A variety of trainings are available for those interested in making a career in data science, starting from short term courses in big data/ data science/ predictive analytics to M.S. In India, ISB provides a one year part-time course in predictive analytics. There are short to medium term courses available from IITs and IIMs also. Universities and institutes in the U.S. provide options for online and on-campus MS in predictive analytics.
Big data architects
Big data architects are solution architects specializing in big data technologies. They convert the vision of a data scientist into a technical blueprint. They are responsible for implementation of complete big data solutions, including platform selection, solution architecture, data acquisition, storage, transformation, and analysis. They should have a solid understanding of infrastructure planning, scaling, and administration considerations that are unique to big data products.
A big data architect generally comes with minimum 10 years of experience in the field of normal solutions architecture followed by training and experience in a variety of big data technologies and solutions like Hadoop, MapReduce, Oozie, Mahout, ZooKeeper, Hive, HBase, MongoDB, PIG, Ambari and Chukwa, NoSQL, etc. In addition, a big data architect should have experience in designing large data warehouse solutions and in-depth understanding of programming and scripting languages like Java, PHP, Ruby, Phyton and R. BI architects having experience in distributed RDBMS and ETL tools such as Informatica Microstrategy and Pentaho, etc. have an advantage. They should also be (at least) aware of cloud computing technologies.

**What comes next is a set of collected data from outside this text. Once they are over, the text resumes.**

-- pv_equiv track=rewrite | github.com/MrChepe09/Competitive-Programming-Codes | A2OJ/Ladder 0-1300/string_task.py | stringtask
-- ===== SOURCE A (Python) =====
-- def stringtask(s):
--     res = []
--     vowels = ['A', 'a', 'e', 'E', 'i', 'I', 'o', 'O', 'u', 'U', 'y', 'Y']
--     for i in s:
--         if(i not in vowels):
--             res.append('.')
--             res.append(i.lower())
--     ans = ''.join(res)
--     return ans
-- ===== SOURCE B (Python) =====
-- def stringtask(s):
--     t = s.lower()
--     for v in "aeiouy":
--         t = t.replace(v, "")
--     return "." + ".".join(t) if t else ""
-- ===== Notes on version B (the rewrite author's own statement) =====
-- stated objective: faster
-- what changed: Instead of A's single per-character loop that tests a vowel list and appends dot plus lowered char to an accumulator, B works on whole strings: lowercase the entire string once, delete each of the six lowercase vowels with a str.replace pass, then join the surviving characters with dot separators behind a leading dot.
import Mathlib
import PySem

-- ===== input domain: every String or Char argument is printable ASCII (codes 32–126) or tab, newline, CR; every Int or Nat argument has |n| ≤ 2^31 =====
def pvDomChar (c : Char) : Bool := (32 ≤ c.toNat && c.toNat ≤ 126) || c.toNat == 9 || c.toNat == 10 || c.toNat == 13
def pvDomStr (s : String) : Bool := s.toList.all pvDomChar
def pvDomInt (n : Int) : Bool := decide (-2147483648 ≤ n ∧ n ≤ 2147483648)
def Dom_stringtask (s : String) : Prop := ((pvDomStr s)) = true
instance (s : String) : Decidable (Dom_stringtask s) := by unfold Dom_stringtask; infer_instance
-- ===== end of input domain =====

-- B replaces A's per-character accumulator loop with whole-string passes: lower the string once, delete each lowercase vowel with a replace pass, then join the survivors with '.' separators behind a leading '.'.


-- ===== PORT A =====
-- the vowel list, in A's order
def stVowels : List Char := ['A', 'a', 'e', 'E', 'i', 'I', 'o', 'O', 'u', 'U', 'y', 'Y']

-- A: one loop over s, appending '.' and i.lower() to res when i is not a vowel; ''.join at the end
def stringtask (s : String) : String :=
  String.mk (s.toList.foldl
    (fun res i => if stVowels.contains i then res else res ++ ['.', PySem.Chars.lowerChar i]) [])

-- ===== PORT B =====
-- B: t = s.lower(); then one replace(v, "") pass per lowercase vowel; then "." + ".".join(t) if t else ""
def stringtask_alt (s : String) : String :=
  let t := ['a','e','i','o','u','y'].foldl
    (fun t v => PySem.Chars.replace t [v] []) (PySem.Chars.lower s.toList)
  if t = [] then "" else String.mk ('.' :: PySem.Chars.join ['.'] (t.map (fun c => [c])))

-- ===== PRECONDITION & SPEC =====
def Spec_stringtask (s : String) (out : String) : Prop := out = stringtask_alt s
instance (s : String) (out : String) : Decidable (Spec_stringtask s out) := by unfold Spec_stringtask; infer_instance

-- ===== CLAIM (what is proved, stated in full; the proofs are below) =====
def Claim_equal_stringtask : Prop := ∀ (s : String), Dom_stringtask s → Spec_stringtask s (stringtask s)

-- ===== LEMMAS AND PROOFS =====
theorem char_eq_iff (x y : Char) : x = y ↔ x.toNat = y.toNat :=
  ⟨fun h => h ▸ rfl, fun h => Char.ext (by simpa [Char.toNat] using UInt32.toNat_inj.mp h)⟩

theorem char_le_iff (x y : Char) : x ≤ y ↔ x.toNat ≤ y.toNat := by
  rw [Char.le_def, UInt32.le_iff_toNat_le]; rfl

-- lowering a character lands in the lowercase vowels iff the character was one of A's 12 vowels
theorem st_lower_mem (c : Char) :
    (PySem.Chars.lowerChar c ∈ (['a','e','i','o','u','y'] : List Char)) ↔ c ∈ stVowels := by
  simp only [stVowels, PySem.Chars.lowerChar, PySem.Chars.isupper, List.mem_cons,
    List.not_mem_nil, or_false, Bool.and_eq_true, decide_eq_true_eq, char_le_iff, char_eq_iff,
    show ('A':Char).toNat = 65 from rfl, show ('Z':Char).toNat = 90 from rfl,
    show ('a':Char).toNat = 97 from rfl, show ('e':Char).toNat = 101 from rfl,
    show ('i':Char).toNat = 105 from rfl, show ('o':Char).toNat = 111 from rfl,
    show ('u':Char).toNat = 117 from rfl, show ('y':Char).toNat = 121 from rfl,
    show ('E':Char).toNat = 69 from rfl, show ('I':Char).toNat = 73 from rfl,
    show ('O':Char).toNat = 79 from rfl, show ('U':Char).toNat = 85 from rfl,
    show ('Y':Char).toNat = 89 from rfl]
  split_ifs with h
  · rw [Char.toNat_ofNat, if_pos (Or.inl (by omega))]
    omega
  · omega

-- A's interleaved foldl equals acc ++ (filter then flatMap)
theorem st_foldl_eq (cs : List Char) (acc : List Char) :
    cs.foldl (fun res i => if stVowels.contains i then res else res ++ ['.', PySem.Chars.lowerChar i]) acc
      = acc ++ (cs.filter (fun c => !(stVowels.contains c))).flatMap
          (fun c => ['.', PySem.Chars.lowerChar c]) := by
  induction cs generalizing acc with
  | nil => simp
  | cons c cs ih =>
    simp only [List.foldl_cons]
    by_cases h : stVowels.contains c = true
    · rw [if_pos h, ih, List.filter_cons_of_neg (by simp [List.mem_of_elem_eq_true h])]
    · rw [if_neg h, ih, List.filter_cons_of_pos (by simp only [Bool.not_eq_true] at h; simp [List.contains_eq_mem] at h ⊢; exact h)]
      simp

-- a replace pass with a single-char pattern and empty replacement is a filter
theorem st_replace_go (v : Char) (l : List Char) (fuel : Nat) (acc : List Char)
    (h : l.length ≤ fuel) :
    PySem.Chars.replace.go [v] [] fuel l acc
      = acc.reverse ++ l.filter (fun c => !(c == v)) := by
  induction l generalizing fuel acc with
  | nil => cases fuel <;> simp [PySem.Chars.replace.go]
  | cons c t ih =>
    cases fuel with
    | zero => simp at h
    | succ fuel =>
      simp only [PySem.Chars.replace.go, List.filter_cons]
      by_cases hv : c = v
      · subst hv
        rw [if_pos (by simp [List.isPrefixOf])]
        simp only [List.length_cons] at h
        simpa using ih fuel acc (by omega)
      · rw [if_neg (by simp [List.isPrefixOf, Ne.symm hv])]
        simp only [List.length_cons] at h
        rw [ih fuel (c :: acc) (by omega)]
        simp [hv]

theorem st_replace_single (v : Char) (l : List Char) :
    PySem.Chars.replace l [v] [] = l.filter (fun c => !(c == v)) := by
  simp only [PySem.Chars.replace, List.isEmpty_cons, Bool.false_eq_true, if_false]
  simpa using st_replace_go v l l.length [] le_rfl

-- the chain of per-vowel filters is one filter against the whole vowel list
theorem st_foldl_filter (vs : List Char) (l : List Char) :
    vs.foldl (fun t v => t.filter (fun c => !(c == v))) l
      = l.filter (fun c => !(vs.contains c)) := by
  induction vs generalizing l with
  | nil => simp
  | cons v vs ih =>
    simp only [List.foldl_cons, ih, List.filter_filter]
    apply List.filter_congr
    intro c _
    by_cases h : c = v <;> simp [h]

-- '.'-separated join of singletons, behind a leading '.', is a dot before every character
theorem st_join_eq (c : Char) (t : List Char) :
    PySem.Chars.join ['.'] ((c :: t).map (fun d => [d])) = c :: t.flatMap (fun d => ['.', d]) := by
  induction t generalizing c with
  | nil => simp [PySem.Chars.join, List.intercalate]
  | cons d u ih =>
    simp only [List.map_cons] at ih ⊢
    simp [PySem.Chars.join, List.intercalate, List.intersperse] at ih ⊢
    simp [ih]

-- ===== VERDICT (by name: the statement is the Claim_ definition above) =====
theorem stringtask_spec : Claim_equal_stringtask := by
  intro s _
  unfold Spec_stringtask stringtask stringtask_alt
  rw [st_foldl_eq]
  simp only [st_replace_single, st_foldl_filter, List.nil_append]
  have hpred : (PySem.Chars.lower s.toList).filter
        (fun c => !(['a','e','i','o','u','y'] : List Char).contains c)
      = (s.toList.filter (fun c => !stVowels.contains c)).map PySem.Chars.lowerChar := by
    rw [PySem.Chars.lower, List.filter_map]
    congr 1
    apply List.filter_congr
    intro c _
    simp only [Function.comp_apply, List.contains_eq_mem]
    rw [show (decide (c ∈ stVowels)) = decide (PySem.Chars.lowerChar c ∈ (['a','e','i','o','u','y'] : List Char)) from
      decide_eq_decide.mpr (st_lower_mem c).symm]
  rw [hpred]
  cases hk : s.toList.filter (fun c => !stVowels.contains c) with
  | nil => rfl
  | cons c t =>
    rw [List.map_cons, if_neg (by simp), st_join_eq]
    simp [List.flatMap_cons, List.flatMap_map]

Good solution and technical architects can switch over to big data with training in big data technologies. Big data engineers can also become big data architects with training in technical and solution architecture frameworks such as TOGAF. There are institutes and universities offering technical courses in big data. One such source, BigDataUniversity.com, can be a good starting point.
Big data engineers
Big data engineers develop computer programs based on the ‘solution blueprint’ prepared by big data architects. They implement, test and maintain the big data solution. They may also assist architects during the solution architecture and design phase. They should have experience in big data technologies being used by the organization e.g., Hadoop, MangoDB, NoSQL, etc. They also need to have experience in implementation of data warehouse solutions. They also need to optimize the solution to provide best performance.
Software engineers with 4-5 years of experience in object-oriented design and coding can move to big data with training in relevant technologies. Those with background in Java, PHP, Python, C++, SQL, NoSQL, ETL tools and data warehousing may have an edge. An engineering degree in computers provides an advantage.
Big data engineer aspirants can also go for similar training as specified for big data architects above. Organizations such as Hortonworks and Cloudera specialize in providing training on big data technologies.
Besides these three role categories, other role categories such as product managers and data visualizers are also in demand. The field of big data is wide and open; if you want to play the game, it is the time to put your socks on.
Sukhvinder Pal Singh is Director of Competencies at Fujitsu Consulting India.